Taoiseach Micheál Martin has opened up about the tragic death of his young daughter Leana during a candid interview with Ryan Tubridy.
The 64-year-old’s seven-year-old daughter passed away at Great Ormond Street Hospital in London back in 2010.
Her death came 11 years after Micheál and his wife Mary lost their son Ruairí to cot death at just five weeks old.
Speaking on The Bookshelf with Ryan Tubridy podcast, the Taoiseach described that time as a “very bleak period” in his life.
He said: “We had terrible personal trauma in our lives when we lost Leana, in particular. We lost Rory earlier in 1999. Along with losing Leana back in 2010, we had the [financial] crash as well.
“That was a very bleak period in life. You had to kind of come through that, and you weren’t.. I have to be honest, whether one was doing it as rationally as one would like to think in hindsight is an open question.”
The Cork native said the support of his family and their community helped ease his grief.
“With Leana, having had an earlier traumatic hit which you don’t expect in life, I think that all that kind of thing helped,” he explained.
“If I know of someone who’s gone through a period, or if they’ve lost someone, I say, ‘Look, get routine into your life’. It’s very basic.
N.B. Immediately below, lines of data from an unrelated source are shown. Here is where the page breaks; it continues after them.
-- pv_equiv track=rewrite | github.com/Seorins/TIL | Algorithm/problem/swea4014.py | check
-- ===== SOURCE A (Python) =====
-- def check(board, n, x):
--     visited = [False] * n # 경사로 설치 여부 체크
--
--     # 높이 차이가 2 이상이면 바로 불가능
--     for i in range(n-1):
--         if abs(board[i] - board[i+1]) >= 2:
--             return False
--
--         # 오르막길
--         if board[i] < board[i+1]:
--             for j in range(x):
--                 if i-j<0 or board[i-j] != board[i] or visited[i-j]:
--                     return False
--                 visited[i-j] = True
--
--         # 내리막길
--         elif board[i] > board[i+1]:
--             for j in range(x):
--                 if i +1+j >=n or board[i+1+j] != board[i+1] or visited[i+1+j]:
--                     return False
--                 visited[i+1+j] = True
--
--     return True
-- ===== SOURCE B (Python) =====
-- def check(board, n, x):
--     # Alternative algorithm: one right-to-left pass precomputes forward run lengths;
--     # one left-to-right pass tracks the reserved-through index R and the current
--     # backward run length, replacing the visited array and the inner marking loops
--     # with interval arithmetic per transition.
--     if n <= 1:
--         return True
--     b = board[:n]
--     fwd = [1] * n                 # fwd[i] = length of the equal-height run starting at i
--     for i in range(n - 2, -1, -1):
--         if b[i] == b[i + 1]:
--             fwd[i] = fwd[i + 1] + 1
--     R = -1                        # cells with index <= R are used/unavailable
--     run = 1                       # length of the equal-height run ending at i
--     for i in range(n - 1):
--         d = b[i + 1] - b[i]
--         if d == 0:
--             run += 1
--         elif d == 1:
--             if run < x or R >= i - x + 1:
--                 return False
--             R = i
--             run = 1
--         elif d == -1:
--             if fwd[i + 1] < x:
--                 return False
--             R = i + x
--             run = 1
--         else:
--             return False
--     return True
-- ===== Notes on version B (the rewrite author's own statement) =====
-- stated objective: alternative
-- what changed: Replaces the visited array and the per-transition inner marking loops with a different algorithm: a right-to-left pass precomputing run lengths plus a left-to-right pass tracking one reserved-through index R and the current run length, deciding each slope transition by interval arithmetic.
-- outside the precondition, e.g. on check([0, 2], 5, 1): A returns False, B raises IndexError
import Mathlib
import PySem

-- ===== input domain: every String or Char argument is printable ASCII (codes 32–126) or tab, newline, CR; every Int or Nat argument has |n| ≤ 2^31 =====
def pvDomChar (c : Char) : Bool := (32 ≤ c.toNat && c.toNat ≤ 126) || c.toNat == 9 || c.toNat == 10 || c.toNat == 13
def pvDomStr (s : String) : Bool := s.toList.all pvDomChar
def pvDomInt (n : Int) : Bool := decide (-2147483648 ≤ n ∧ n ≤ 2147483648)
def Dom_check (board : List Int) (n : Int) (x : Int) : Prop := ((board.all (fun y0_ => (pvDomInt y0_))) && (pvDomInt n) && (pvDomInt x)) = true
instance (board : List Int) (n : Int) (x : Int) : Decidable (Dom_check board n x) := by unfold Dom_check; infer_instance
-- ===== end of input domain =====

-- B replaces A's visited array and inner marking loops with a different algorithm:
-- precomputed forward run lengths plus a reserved-through index R; same return value on Pre_.

-- ===== PORT A =====
-- uphill inner loop: for j in range(x): fail, or mark visited[i-j]
def aUp (board : List Int) (i : Int) : List Bool → List Int → Option (List Bool)
  | visited, [] => some visited
  | visited, j :: js =>
    if i - j < 0 ∨ PySem.List.pyGetD board (i - j) 0 ≠ PySem.List.pyGetD board i 0
        ∨ PySem.List.pyGetD visited (i - j) false = true then none
    else aUp board i (visited.set (i - j).toNat true) js

-- downhill inner loop: for j in range(x): fail, or mark visited[i+1+j]
def aDown (board : List Int) (n i : Int) : List Bool → List Int → Option (List Bool)
  | visited, [] => some visited
  | visited, j :: js =>
    if n ≤ i + 1 + j ∨ PySem.List.pyGetD board (i + 1 + j) 0 ≠ PySem.List.pyGetD board (i + 1) 0
        ∨ PySem.List.pyGetD visited (i + 1 + j) false = true then none
    else aDown board n i (visited.set (i + 1 + j).toNat true) js

-- main loop: for i in range(n-1)
def aMain (board : List Int) (n x : Int) : List Bool → List Int → Bool
  | _, [] => true
  | visited, i :: is =>
    if 2 ≤ (PySem.List.pyGetD board i 0 - PySem.List.pyGetD board (i + 1) 0).natAbs then false
    else if PySem.List.pyGetD board i 0 < PySem.List.pyGetD board (i + 1) 0 then
      match aUp board i visited (PySem.List.pyRange 0 x 1) with
      | none => false
      | some v => aMain board n x v is
    else if PySem.List.pyGetD board (i + 1) 0 < PySem.List.pyGetD board i 0 then
      match aDown board n i visited (PySem.List.pyRange 0 x 1) with
      | none => false
      | some v => aMain board n x v is
    else aMain board n x visited is

def check (board : List Int) (n : Int) (x : Int) : Bool :=
  aMain board n x (List.replicate n.toNat false) (PySem.List.pyRange 0 (n - 1) 1)

-- ===== PORT B =====
-- forward run lengths, built right to left (fwd[i] = fwd[i+1]+1 if b[i]==b[i+1] else 1)
def bFwd : List Int → List Int
  | [] => []
  | [_] => [1]
  | h :: h' :: t => (if h = h' then (bFwd (h' :: t)).headD 1 + 1 else 1) :: bFwd (h' :: t)

-- main loop: R = last reserved/used index, run = length of the equal-height run ending at i
def bMain (b fwd : List Int) (x : Int) : Int → Int → List Int → Bool
  | _, _, [] => true
  | R, run, i :: is =>
    let d := PySem.List.pyGetD b (i + 1) 0 - PySem.List.pyGetD b i 0
    if d = 0 then bMain b fwd x R (run + 1) is
    else if d = 1 then
      if run < x ∨ i - x + 1 ≤ R then false else bMain b fwd x i 1 is
    else if d = -1 then
      if PySem.List.pyGetD fwd (i + 1) 0 < x then false else bMain b fwd x (i + x) 1 is
    else false

def check_alt (board : List Int) (n : Int) (x : Int) : Bool :=
  if n ≤ 1 then true
  else
    let b := PySem.List.slice board none (some n)
    bMain b (bFwd b) x (-1) 1 (PySem.List.pyRange 0 (n - 1) 1)

-- ===== PRECONDITION & SPEC =====
-- Pre_ excludes n exceeding the board's length (with n ≥ 2): there the Python A indexes past
-- the end and in general raises IndexError (on a few such inputs a height difference ≥ 2 makes
-- A return False before reaching the bad index; those inputs are excluded together with the rest).
def Pre_check (board : List Int) (n : Int) (x : Int) : Prop :=
  n ≤ (board.length : Int) ∨ n ≤ 1
instance (board : List Int) (n : Int) (x : Int) : Decidable (Pre_check board n x) := by
  unfold Pre_check; infer_instance

def pvWitness_check : List Int × Int × Int := ([1, 1, 2, 2, 1, 1], 6, 2)

def Spec_check (board : List Int) (n : Int) (x : Int) (out : Bool) : Prop := out = check_alt board n x
instance (board : List Int) (n : Int) (x : Int) (out : Bool) : Decidable (Spec_check board n x out) := by unfold Spec_check; infer_instance

-- ===== CLAIM (what is proved, stated in full; the proofs are below) =====
def Claim_equal_check : Prop := ∀ (board : List Int) (n : Int) (x : Int), Dom_check board n x → Pre_check board n x → Spec_check board n x (check board n x)

-- ===== LEMMAS AND PROOFS =====

-- out-of-range (to the right) indexing yields the default
lemma pyGetD_oob (l : List Bool) (k : Int) (h : (l.length : Int) ≤ k) :
    PySem.List.pyGetD l k false = false := by
  have hnone : PySem.List.pyGet? l k = none := by
    rw [PySem.List.pyGet?_eq_none_iff]
    intro hr
    simp only [PySem.Raise.InRange] at hr
    omega
  simp only [PySem.List.pyGetD, hnone, Option.getD_none]

-- pyGetD after a set, nonnegative index
lemma pyGetD_set (l : List Bool) (m : Nat) (hm : m < l.length) (k : Int) (hk : 0 ≤ k) :
    PySem.List.pyGetD (l.set m true) k false
      = if k = (m : Int) then true else PySem.List.pyGetD l k false := by
  by_cases hkl : k < (l.length : Int)
  · rw [PySem.List.pyGetD_eq_getElem _ _ hk (by simpa [List.length_set] using hkl),
        PySem.List.pyGetD_eq_getElem _ _ hk hkl]
    rw [List.getElem_set]
    by_cases he : k = (m : Int)
    · have hm2 : m = k.toNat := by omega
      rw [if_pos hm2, if_pos he]
    · have hm2 : ¬ (m = k.toNat) := by omega
      rw [if_neg hm2, if_neg he]
  · have h1 : (l.length : Int) ≤ k := by omega
    have e1 : PySem.List.pyGetD (l.set m true) k false = false :=
      pyGetD_oob _ _ (by simpa [List.length_set] using h1)
    have e2 : PySem.List.pyGetD l k false = false := pyGetD_oob _ _ h1
    have hne : ¬ (k = (m : Int)) := by omega
    rw [e1, e2, if_neg hne]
Get out, walk, get back to nature.
“I find I did a lot of walking. It’s probably why I’m walking so much now. I haven’t got off the walking. I could walk miles and it gave me something. I’d walk the fields that I used to walk with Leana in West Cork.”

“I used to be telling stories to Leana when she was a child,” he continued. “I’d tell this great story about the bull threatening her older sister, and the bull coming down the field, and Leana stood up to the bull.
“Leana had every word of that off by heart when I said it at night, going to bed. I remember one night I left out ‘Leana looked at the bull’ and, you know, you’re half falling asleep when you’re telling stories…
“Leana said, ‘Ferociously’, because I left out the word ferociously. She was seven at the time,” he added.